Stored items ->
-- pv_equiv track=rewrite | github.com/jo999999/_study_coding_test | 하늘/python/LV1/PRO_82612_부족한 금액 계산하기.py | solution
-- ===== SOURCE A (Python) =====
-- def solution(price, money, count):
--     answer = 0
--     add =  0
--     for _ in range(count):
--
--         add +=1
--         answer += price * (add)
--
--     result = answer - money
--
--     if  result < 0 :
--         return 0
--     else :
--         return result
-- ===== SOURCE B (Python) =====
-- def solution(price, money, count):
--     n = count if count > 0 else 0
--     lack = price * n * (n + 1) // 2 - money
--     return lack if lack > 0 else 0
-- ===== Notes on version B (the rewrite author's own statement) =====
-- stated objective: faster
-- what changed: Replaces the O(count) accumulation loop by the closed-form arithmetic-series formula price*count*(count+1)//2, clamped at 0.
import Mathlib
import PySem

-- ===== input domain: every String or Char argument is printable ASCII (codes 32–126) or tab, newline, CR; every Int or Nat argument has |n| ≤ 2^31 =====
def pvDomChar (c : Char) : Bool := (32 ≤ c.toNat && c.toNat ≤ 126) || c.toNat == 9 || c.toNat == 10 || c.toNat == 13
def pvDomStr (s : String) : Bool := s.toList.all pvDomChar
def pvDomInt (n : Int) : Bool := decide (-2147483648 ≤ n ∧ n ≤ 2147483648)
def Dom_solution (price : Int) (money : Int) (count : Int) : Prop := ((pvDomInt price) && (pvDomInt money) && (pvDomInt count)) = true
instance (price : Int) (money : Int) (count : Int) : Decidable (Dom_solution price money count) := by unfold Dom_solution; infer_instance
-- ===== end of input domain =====

-- B replaces A's O(count) accumulation loop by the closed-form arithmetic-series formula, clamped at 0.

-- ===== PORT A =====
-- literal transliteration: answer/add accumulated over 'for _ in range(count)'
def solution (price : Int) (money : Int) (count : Int) : Int :=
  let st := (PySem.List.pyRange 0 count 1).foldl
    (fun (st : Int × Int) _ => (st.1 + price * (st.2 + 1), st.2 + 1)) (0, 0)
  let result := st.1 - money
  if result < 0 then 0 else result

-- ===== PORT B =====
def solution_alt (price : Int) (money : Int) (count : Int) : Int :=
  let n : Int := if count > 0 then count else 0
  let lack := PySem.Int.floordiv (price * n * (n + 1)) 2 - money
  if lack > 0 then lack else 0

-- ===== PRECONDITION & SPEC =====
def Spec_solution (price : Int) (money : Int) (count : Int) (out : Int) : Prop := out = solution_alt price money count
instance (price : Int) (money : Int) (count : Int) (out : Int) : Decidable (Spec_solution price money count out) := by unfold Spec_solution; infer_instance

-- ===== CLAIM (what is proved, stated in full; the proofs are below) =====
def Claim_equal_solution : Prop := ∀ (price : Int) (money : Int) (count : Int), Dom_solution price money count → Spec_solution price money count (solution price money count)

-- ===== LEMMAS AND PROOFS =====

-- loop invariant of A's fold: the counter, and twice the accumulated answer
theorem pv_fold_inv (price : Int) (l : List Int) (a m : Int) :
    ((l.foldl (fun (st : Int × Int) _ => (st.1 + price * (st.2 + 1), st.2 + 1)) (a, m)).2
        = m + (l.length : Int)) ∧
    (2 * (l.foldl (fun (st : Int × Int) _ => (st.1 + price * (st.2 + 1), st.2 + 1)) (a, m)).1
        = 2 * a + price * (2 * (l.length : Int) * m + (l.length : Int) * ((l.length : Int) + 1))) := by
  induction l generalizing a m with
  | nil => simp
  | cons x l ih =>
    simp only [List.foldl_cons, List.length_cons]
    obtain ⟨h2, h1⟩ := ih (a + price * (m + 1)) (m + 1)
    constructor
    · rw [h2]; push_cast; ring
    · rw [h1]; push_cast; ring

-- ===== VERDICT (by name: the statement is the Claim_ definition above) =====
theorem solution_spec : Claim_equal_solution := by
  intro price money count _
  unfold Spec_solution solution solution_alt
  have hlen : ((PySem.List.pyRange 0 count 1).length : Int) = if count > 0 then count else 0 := by
    rw [PySem.List.length_pyRange_one]
    split_ifs with h <;> omega
  obtain ⟨_, h1⟩ := pv_fold_inv price (PySem.List.pyRange 0 count 1) 0 0
  rw [hlen] at h1
  set n : Int := if count > 0 then count else 0 with hn
  set s := ((PySem.List.pyRange 0 count 1).foldl
      (fun (st : Int × Int) _ => (st.1 + price * (st.2 + 1), st.2 + 1)) (0, 0)).1 with hs
  have hfd : PySem.Int.floordiv (price * n * (n + 1)) 2 = s := by
    rw [PySem.Int.floordiv_eq_ediv_of_pos (by omega)]
    have hc : price * (2 * n * 0 + n * (n + 1)) = price * n * (n + 1) := by ring
    rw [hc] at h1
    omega
  simp only [hfd]
  split_ifs <;> omega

Work instruction ->
Output the records above in their entirety, exactly.

Completed exercise ->
-- pv_equiv track=rewrite | github.com/jo999999/_study_coding_test | 하늘/python/LV1/PRO_82612_부족한 금액 계산하기.py | solution
-- ===== SOURCE A (Python) =====
-- def solution(price, money, count):
--     answer = 0
--     add =  0
--     for _ in range(count):
--
--         add +=1
--         answer += price * (add)
--
--     result = answer - money
--
--     if  result < 0 :
--         return 0
--     else :
--         return result
-- ===== SOURCE B (Python) =====
-- def solution(price, money, count):
--     n = count if count > 0 else 0
--     lack = price * n * (n + 1) // 2 - money
--     return lack if lack > 0 else 0
-- ===== Notes on version B (the rewrite author's own statement) =====
-- stated objective: faster
-- what changed: Replaces the O(count) accumulation loop by the closed-form arithmetic-series formula price*count*(count+1)//2, clamped at 0.
import Mathlib
import PySem

-- ===== input domain: every String or Char argument is printable ASCII (codes 32–126) or tab, newline, CR; every Int or Nat argument has |n| ≤ 2^31 =====
def pvDomChar (c : Char) : Bool := (32 ≤ c.toNat && c.toNat ≤ 126) || c.toNat == 9 || c.toNat == 10 || c.toNat == 13
def pvDomStr (s : String) : Bool := s.toList.all pvDomChar
def pvDomInt (n : Int) : Bool := decide (-2147483648 ≤ n ∧ n ≤ 2147483648)
def Dom_solution (price : Int) (money : Int) (count : Int) : Prop := ((pvDomInt price) && (pvDomInt money) && (pvDomInt count)) = true
instance (price : Int) (money : Int) (count : Int) : Decidable (Dom_solution price money count) := by unfold Dom_solution; infer_instance
-- ===== end of input domain =====

-- B replaces A's O(count) accumulation loop by the closed-form arithmetic-series formula, clamped at 0.

-- ===== PORT A =====
-- literal transliteration: answer/add accumulated over 'for _ in range(count)'
def solution (price : Int) (money : Int) (count : Int) : Int :=
  let st := (PySem.List.pyRange 0 count 1).foldl
    (fun (st : Int × Int) _ => (st.1 + price * (st.2 + 1), st.2 + 1)) (0, 0)
  let result := st.1 - money
  if result < 0 then 0 else result

-- ===== PORT B =====
def solution_alt (price : Int) (money : Int) (count : Int) : Int :=
  let n : Int := if count > 0 then count else 0
  let lack := PySem.Int.floordiv (price * n * (n + 1)) 2 - money
  if lack > 0 then lack else 0

-- ===== PRECONDITION & SPEC =====
def Spec_solution (price : Int) (money : Int) (count : Int) (out : Int) : Prop := out = solution_alt price money count
instance (price : Int) (money : Int) (count : Int) (out : Int) : Decidable (Spec_solution price money count out) := by unfold Spec_solution; infer_instance

-- ===== CLAIM (what is proved, stated in full; the proofs are below) =====
def Claim_equal_solution : Prop := ∀ (price : Int) (money : Int) (count : Int), Dom_solution price money count → Spec_solution price money count (solution price money count)

-- ===== LEMMAS AND PROOFS =====

-- loop invariant of A's fold: the counter, and twice the accumulated answer
theorem pv_fold_inv (price : Int) (l : List Int) (a m : Int) :
    ((l.foldl (fun (st : Int × Int) _ => (st.1 + price * (st.2 + 1), st.2 + 1)) (a, m)).2
        = m + (l.length : Int)) ∧
    (2 * (l.foldl (fun (st : Int × Int) _ => (st.1 + price * (st.2 + 1), st.2 + 1)) (a, m)).1
        = 2 * a + price * (2 * (l.length : Int) * m + (l.length : Int) * ((l.length : Int) + 1))) := by
  induction l generalizing a m with
  | nil => simp
  | cons x l ih =>
    simp only [List.foldl_cons, List.length_cons]
    obtain ⟨h2, h1⟩ := ih (a + price * (m + 1)) (m + 1)
    constructor
    · rw [h2]; push_cast; ring
    · rw [h1]; push_cast; ring

-- ===== VERDICT (by name: the statement is the Claim_ definition above) =====
theorem solution_spec : Claim_equal_solution := by
  intro price money count _
  unfold Spec_solution solution solution_alt
  have hlen : ((PySem.List.pyRange 0 count 1).length : Int) = if count > 0 then count else 0 := by
    rw [PySem.List.length_pyRange_one]
    split_ifs with h <;> omega
  obtain ⟨_, h1⟩ := pv_fold_inv price (PySem.List.pyRange 0 count 1) 0 0
  rw [hlen] at h1
  set n : Int := if count > 0 then count else 0 with hn
  set s := ((PySem.List.pyRange 0 count 1).foldl
      (fun (st : Int × Int) _ => (st.1 + price * (st.2 + 1), st.2 + 1)) (0, 0)).1 with hs
  have hfd : PySem.Int.floordiv (price * n * (n + 1)) 2 = s := by
    rw [PySem.Int.floordiv_eq_ediv_of_pos (by omega)]
    have hc : price * (2 * n * 0 + n * (n + 1)) = price * n * (n + 1) := by ring
    rw [hc] at h1
    omega
  simp only [hfd]
  split_ifs <;> omega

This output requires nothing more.